Tensorize in multithreaded environment


#1

Hi,
I have a small test case where I do a 2-d matrix addition.
A = tvm.placeholder((4,16), name=‘input1’)
B = tvm.placeholder((4,16), name=‘input2’)
C = tvm.compute((4,16),
lambda m,n: A[m,n] + B[m,n],
name=‘output’)

I tile on the leading dimension by 2 and parallelize as follows:

m,n = s[C].op.axis

m_outer,m_inner = s[C].split(m,factor=2)
s[C].reorder(m_outer,m_inner,n)
s[func].parallel(m_outer)

I then match the inner matrix add with a tensorize routine:
And I add my own c function that does the matrix add as a packed func.
I print the address of the pointer passed into the routine. When there is a single thread(TVM_NUM_THREADS=1) the pointers are updated correctly prior to being passed to the function
But when there are 2 threads are more, the input pointer is not offset for threads other than the first one.


#2

Please look here for the sample code
https://github.com/dmlc/tvm/files/2295210/test.tar.gz


#3

If we need the input of tensorization to have non-zero offset, we might need to redefine the buffer abstraction(by having buffer_alignment)


#4

Hi Tianqi,

Thanks for the response, is it possible to pass in the loop index variables as arguments to the tensorized function?


#5

So in the output of tvm.lower after tensorize:

After tensorize
produce output {
parallel (m.outer, 0, 2) {
tvm_call_packed(“test_intrin”, tvm_address_of(input1[(m.outer*32)]), tvm_address_of(input2[(m.outer32)]), tvm_address_of(output[(m.outer32)]))
}
}

We see that the tvm_address_of is pointing to the right offset in the buffer. Can the implementation of tvm_address_of be modifed to yield the right offset, taking into account parallelized loops?


#6

OK, this might have something to do with a bug in TVM code generation when supporting packed function calling in the parallel body, Can you try swap call_packed by call_extern for now, and directly provide an extern “C” function with the same signature? This will get around this


#7

Hi,

Can you give an example of how to use call_extern please? I’m passing the output in a s a pointer to the external function so I have a void return type, is this supported?


#8

You can simply use int as return type and not use the values for void functions, and it should work


#9

see https://github.com/dmlc/tvm/blob/master/python/tvm/intrin.py#L134


#10

Some qns:
Do you use TVM_REGISTER_GLOBAL to register the extern function?
How do you export the extern function ,by loading a .so?
do you need get_global_func?
are the arguments to the function C++ datatypes or TVMArgValues as for packed func?


#11

For normal extern function, you don’t need to register them, just make sure they are exported as extern C in the runtime is fine. You cannot get them through tvm.get_global as they are typed c functions


#12

I get the following error:

LLVM ERROR: Program used external function ‘test_intrin’ which could not be resolved!

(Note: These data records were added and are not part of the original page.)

-- pv_equiv track=rewrite | github.com/Greenmamba29/thanos-complete-system | agents/tools/list-files.py | _generate_size_stats
-- ===== SOURCE A (Python) =====
-- from typing import Dict, Any, List, Optional, Generator
--
-- def _generate_size_stats(files: List[Dict[str, Any]]) -> Dict[str, int]:
--     """Generate file size distribution statistics"""
--
--     size_buckets = {
--         "tiny": 0,      # < 10KB
--         "small": 0,     # 10KB - 100KB
--         "medium": 0,    # 100KB - 1MB
--         "large": 0,     # 1MB - 10MB
--         "huge": 0       # > 10MB
--     }
--
--     for file_info in files:
--         size = file_info.get("size", 0)
--
--         if size < 10240:  # 10KB
--             size_buckets["tiny"] += 1
--         elif size < 102400:  # 100KB
--             size_buckets["small"] += 1
--         elif size < 1048576:  # 1MB
--             size_buckets["medium"] += 1
--         elif size < 10485760:  # 10MB
--             size_buckets["large"] += 1
--         else:
--             size_buckets["huge"] += 1
--
--     return size_buckets
-- ===== SOURCE B (Python) =====
-- def _generate_size_stats(files):
--     """Generate file size distribution statistics via cumulative counts (CDF) and differencing."""
--     sizes = [f.get("size", 0) for f in files]
--     cum = [sum(1 for s in sizes if s < b) for b in (10240, 102400, 1048576, 10485760)]
--     edges = [0] + cum + [len(sizes)]
--     labels = ["tiny", "small", "medium", "large", "huge"]
--     return {lab: edges[i + 1] - edges[i] for i, lab in enumerate(labels)}
-- ===== Notes on version B (the rewrite author's own statement) =====
-- stated objective: alternative
-- what changed: Instead of assigning each file to a bucket with an if/elif cascade in one pass, B computes the cumulative distribution (for each threshold, one counting pass over all sizes gives how many files fall below it) and derives each bucket count by differencing adjacent cumulative counts; no per-file bucket decision is ever made.
import Mathlib
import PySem

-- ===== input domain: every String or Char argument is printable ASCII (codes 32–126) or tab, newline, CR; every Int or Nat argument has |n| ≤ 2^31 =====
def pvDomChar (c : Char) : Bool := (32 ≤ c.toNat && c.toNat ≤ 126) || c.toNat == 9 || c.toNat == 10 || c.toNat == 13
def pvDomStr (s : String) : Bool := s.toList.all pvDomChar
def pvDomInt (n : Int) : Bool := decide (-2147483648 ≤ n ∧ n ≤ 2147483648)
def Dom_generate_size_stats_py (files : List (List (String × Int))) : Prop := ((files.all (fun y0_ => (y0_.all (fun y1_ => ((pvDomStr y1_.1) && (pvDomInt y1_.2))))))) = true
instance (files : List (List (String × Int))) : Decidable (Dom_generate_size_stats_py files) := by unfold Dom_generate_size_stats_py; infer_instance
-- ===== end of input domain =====

-- B computes the cumulative distribution (one counting pass per threshold) and derives
-- each bucket by differencing adjacent cumulative counts, instead of A's per-file
-- if/elif bucket assignment (objective: alternative).

-- ===== PORT A =====
def generate_size_stats_py (files : List (List (String × Int))) : List (String × Int) :=
  let size_buckets : PySem.Dict String Int :=
    PySem.Dict.ofList [("tiny", 0), ("small", 0), ("medium", 0), ("large", 0), ("huge", 0)]
  let size_buckets := files.foldl (fun size_buckets file_info =>
    let size := (PySem.Dict.ofList file_info).getD "size" 0
    if size < 10240 then size_buckets.modify "tiny" 0 (· + 1)
    else if size < 102400 then size_buckets.modify "small" 0 (· + 1)
    else if size < 1048576 then size_buckets.modify "medium" 0 (· + 1)
    else if size < 10485760 then size_buckets.modify "large" 0 (· + 1)
    else size_buckets.modify "huge" 0 (· + 1)) size_buckets
  size_buckets.items

-- ===== PORT B =====
def generate_size_stats_py_alt (files : List (List (String × Int))) : List (String × Int) :=
  let sizes := files.map (fun f => (PySem.Dict.ofList f).getD "size" 0)
  let cum := ([10240, 102400, 1048576, 10485760] : List Int).map
      (fun b => sizes.foldl (fun acc s => if s < b then acc + 1 else acc) (0 : Int))
  let edges := [(0 : Int)] ++ cum ++ [(sizes.length : Int)]
  let labels := ["tiny", "small", "medium", "large", "huge"]
  (PySem.List.enumerate labels).map (fun il =>
    (il.2, PySem.List.pyGetD edges (il.1 + 1) 0 - PySem.List.pyGetD edges il.1 0))

-- ===== PRECONDITION & SPEC =====
def Spec_generate_size_stats_py (files : List (List (String × Int))) (out : List (String × Int)) : Prop := out = generate_size_stats_py_alt files
instance (files : List (List (String × Int))) (out : List (String × Int)) : Decidable (Spec_generate_size_stats_py files out) := by unfold Spec_generate_size_stats_py; infer_instance

-- ===== CLAIM (what is proved, stated in full; the proofs are below) =====
def Claim_equal_generate_size_stats_py : Prop := ∀ (files : List (List (String × Int))), Dom_generate_size_stats_py files → Spec_generate_size_stats_py files (generate_size_stats_py files)

-- ===== LEMMAS AND PROOFS =====

-- A's loop body with the looked-up size split out, so it can be generalized.
def pvBodyA (size : Int) (size_buckets : PySem.Dict String Int) : PySem.Dict String Int :=
  if size < 10240 then size_buckets.modify "tiny" 0 (· + 1)
  else if size < 102400 then size_buckets.modify "small" 0 (· + 1)
  else if size < 1048576 then size_buckets.modify "medium" 0 (· + 1)
  else if size < 10485760 then size_buckets.modify "large" 0 (· + 1)
  else size_buckets.modify "huge" 0 (· + 1)

def pvStepA (size_buckets : PySem.Dict String Int) (file_info : List (String × Int)) : PySem.Dict String Int :=
  pvBodyA ((PySem.Dict.ofList file_info).getD "size" 0) size_buckets

def pvSz (f : List (String × Int)) : Int := (PySem.Dict.ofList f).getD "size" 0

-- Int-valued cumulative counts over the file list.
def pvC (b : Int) (files : List (List (String × Int))) : Int :=
  (files.countP (fun f => decide (pvSz f < b)) : Int)

theorem pv_body_tiny (s a b c d e : Int) (h1 : s < 10240) :
    pvBodyA s (PySem.Dict.mk [("tiny", a), ("small", b), ("medium", c), ("large", d), ("huge", e)]) = PySem.Dict.mk [("tiny", a + 1), ("small", b), ("medium", c), ("large", d), ("huge", e)] := by
  simp [pvBodyA, h1, PySem.Dict.modify, PySem.Dict.insert, PySem.Dict.getD, PySem.Dict.get?, PySem.Dict.contains]

theorem pv_body_small (s a b c d e : Int) (h1 : ¬ s < 10240) (h2 : s < 102400) :
    pvBodyA s (PySem.Dict.mk [("tiny", a), ("small", b), ("medium", c), ("large", d), ("huge", e)]) = PySem.Dict.mk [("tiny", a), ("small", b + 1), ("medium", c), ("large", d), ("huge", e)] := by
  simp [pvBodyA, h1, h2, PySem.Dict.modify, PySem.Dict.insert, PySem.Dict.getD, PySem.Dict.get?, PySem.Dict.contains]

theorem pv_body_medium (s a b c d e : Int) (h1 : ¬ s < 10240) (h2 : ¬ s < 102400) (h3 : s < 1048576) :
    pvBodyA s (PySem.Dict.mk [("tiny", a), ("small", b), ("medium", c), ("large", d), ("huge", e)]) = PySem.Dict.mk [("tiny", a), ("small", b), ("medium", c + 1), ("large", d), ("huge", e)] := by
  simp [pvBodyA, h1, h2, h3, PySem.Dict.modify, PySem.Dict.insert, PySem.Dict.getD, PySem.Dict.get?, PySem.Dict.contains]

theorem pv_body_large (s a b c d e : Int) (h1 : ¬ s < 10240) (h2 : ¬ s < 102400) (h3 : ¬ s < 1048576) (h4 : s < 10485760) :
    pvBodyA s (PySem.Dict.mk [("tiny", a), ("small", b), ("medium", c), ("large", d), ("huge", e)]) = PySem.Dict.mk [("tiny", a), ("small", b), ("medium", c), ("large", d + 1), ("huge", e)] := by
  simp [pvBodyA, h1, h2, h3, h4, PySem.Dict.modify, PySem.Dict.insert, PySem.Dict.getD, PySem.Dict.get?, PySem.Dict.contains]

theorem pv_body_huge (s a b c d e : Int) (h1 : ¬ s < 10240) (h2 : ¬ s < 102400) (h3 : ¬ s < 1048576) (h4 : ¬ s < 10485760) :
    pvBodyA s (PySem.Dict.mk [("tiny", a), ("small", b), ("medium", c), ("large", d), ("huge", e)]) = PySem.Dict.mk [("tiny", a), ("small", b), ("medium", c), ("large", d), ("huge", e + 1)] := by
  simp [pvBodyA, h1, h2, h3, h4, PySem.Dict.modify, PySem.Dict.insert, PySem.Dict.getD, PySem.Dict.get?, PySem.Dict.contains]

-- Invariant: A's fold from any 5-value state equals labels zipped with the
-- accumulators shifted by differences of cumulative counts.
theorem pv_fold (files : List (List (String × Int))) : ∀ (a b c d e : Int),
    (files.foldl pvStepA
      (PySem.Dict.mk [("tiny", a), ("small", b), ("medium", c), ("large", d), ("huge", e)])).items
    = (["tiny", "small", "medium", "large", "huge"]).zip
        [a + pvC 10240 files,
         b + (pvC 102400 files - pvC 10240 files),
         c + (pvC 1048576 files - pvC 102400 files),
         d + (pvC 10485760 files - pvC 1048576 files),
         e + ((files.length : Int) - pvC 10485760 files)] := by
  induction files with
  | nil => intro a b c d e; simp [pvC]
  | cons f fs ih =>
    intro a b c d e
    simp only [List.foldl_cons, pvStepA, pvC, List.countP_cons, List.length_cons]
    rw [show (PySem.Dict.ofList f).getD "size" 0 = pvSz f from rfl]
    generalize hs : pvSz f = s
    by_cases h1 : s < 10240
    · rw [pv_body_tiny s a b c d e h1, ih (a + 1) b c d e]
      simp only [pvC]
      congr 1
      simp only [h1, List.cons.injEq, and_true, decide_true,
        show s < 102400 by omega, show s < 1048576 by omega, show s < 10485760 by omega]
      push_cast; refine ⟨by ring, by ring, by ring, by ring, by ring⟩
    · by_cases h2 : s < 102400
      · rw [pv_body_small s a b c d e h1 h2, ih a (b + 1) c d e]
        simp only [pvC]
        congr 1
        simp only [h1, h2, List.cons.injEq, and_true, decide_true, decide_false,
          show s < 1048576 by omega, show s < 10485760 by omega]
        push_cast; refine ⟨by ring, by ring, by ring, by ring, by ring⟩
      · by_cases h3 : s < 1048576
        · rw [pv_body_medium s a b c d e h1 h2 h3, ih a b (c + 1) d e]
          simp only [pvC]
          congr 1
          simp only [h1, h2, h3, List.cons.injEq, and_true, decide_true, decide_false,
            show s < 10485760 by omega]
          push_cast; refine ⟨by ring, by ring, by ring, by ring, by ring⟩
        · by_cases h4 : s < 10485760
          · rw [pv_body_large s a b c d e h1 h2 h3 h4, ih a b c (d + 1) e]
            simp only [pvC]
            congr 1
            simp only [h1, h2, h3, h4, List.cons.injEq, and_true, decide_true, decide_false]
            push_cast; refine ⟨by ring, by ring, by ring, by ring, by ring⟩
          · rw [pv_body_huge s a b c d e h1 h2 h3 h4, ih a b c d (e + 1)]
            simp only [pvC]
            congr 1
            simp only [h1, h2, h3, h4, List.cons.injEq, and_true, decide_false]
            push_cast; refine ⟨by ring, by ring, by ring, by ring, by ring⟩

-- B's value, reduced to the same zipped difference form.
theorem pv_alt_eq (files : List (List (String × Int))) :
    generate_size_stats_py_alt files
    = (["tiny", "small", "medium", "large", "huge"]).zip
        [pvC 10240 files,
         pvC 102400 files - pvC 10240 files,
         pvC 1048576 files - pvC 102400 files,
         pvC 10485760 files - pvC 1048576 files,
         (files.length : Int) - pvC 10485760 files] := by
  unfold generate_size_stats_py_alt
  simp only [List.map_cons, List.map_nil,
    PySem.List.foldl_ite_add_one, List.countP_map,
    PySem.List.enumerate, PySem.List.pyGetD, PySem.List.pyGet?, PySem.List.pyIdx?]
  simp only [Function.comp_def]
  simp [pvC, pvSz, List.zip]
  exact ⟨rfl, rfl, rfl, rfl, rfl⟩

-- ===== VERDICT (by name: the statement is the Claim_ definition above) =====
theorem generate_size_stats_py_spec : Claim_equal_generate_size_stats_py := by
  intro files _
  unfold Spec_generate_size_stats_py
  have hA : generate_size_stats_py files
      = (List.foldl pvStepA (PySem.Dict.mk [("tiny", 0), ("small", 0), ("medium", 0), ("large", 0), ("huge", 0)]) files).items := rfl
  rw [hA, pv_fold files 0 0 0 0 0, pv_alt_eq files]
  norm_num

I declare the function as extern “C” in the .so file.

f = tvm.module.load("./test.so")

def intrin_func(ins, outs):
body = tvm.call_extern (“int32”,“test_intrin”,ins[0].access_ptr(“rw”),ins[1].access_ptr(“rw”),outs[0].access_ptr(“rw”))

and here is my function

extern “C” int test_intrin(void * input, void * input2, void * output){
printf(“input %.8X\n”, input);
};


#13

#14

Hi,

Thank you for the response. The issue I’m facing is that I want to use call_extern to invoke a function in a dynamic .so library which I link by using tvm.module.load.

In your approach you implement the extern function as llvm inline assembly, but for my case the function is implemented in the dynamic .so library and I want to call that… Is there a way to do this?

Thanks,
Anand


#15

You can, as long as the .so library is loaded prior to the tvm.module.load in the tvm runtime


#16

Hi,

The .so library is an external library which I have compiled using a c++ compiler. Now I load it using tvm.module.load to expose it to tvm runtime. But the external function implemented in the library is not resolved as indicated by the error I reported earlier.

Thanks,
Anand


#17

Please check out the example here https://github.com/dmlc/tvm/pull/2156, as I said in my last post, it is fine as long as .so library is loaded in the tvm runtime.

However, we do need to load the so as RTLD_GLOBAL object, so it is visible to other so library. Or you can re-expose it in the tvm runtime and have tvm runtime link against your dll


#18

Thanks, this looks like what I need, I’ll confirm if it worked for me.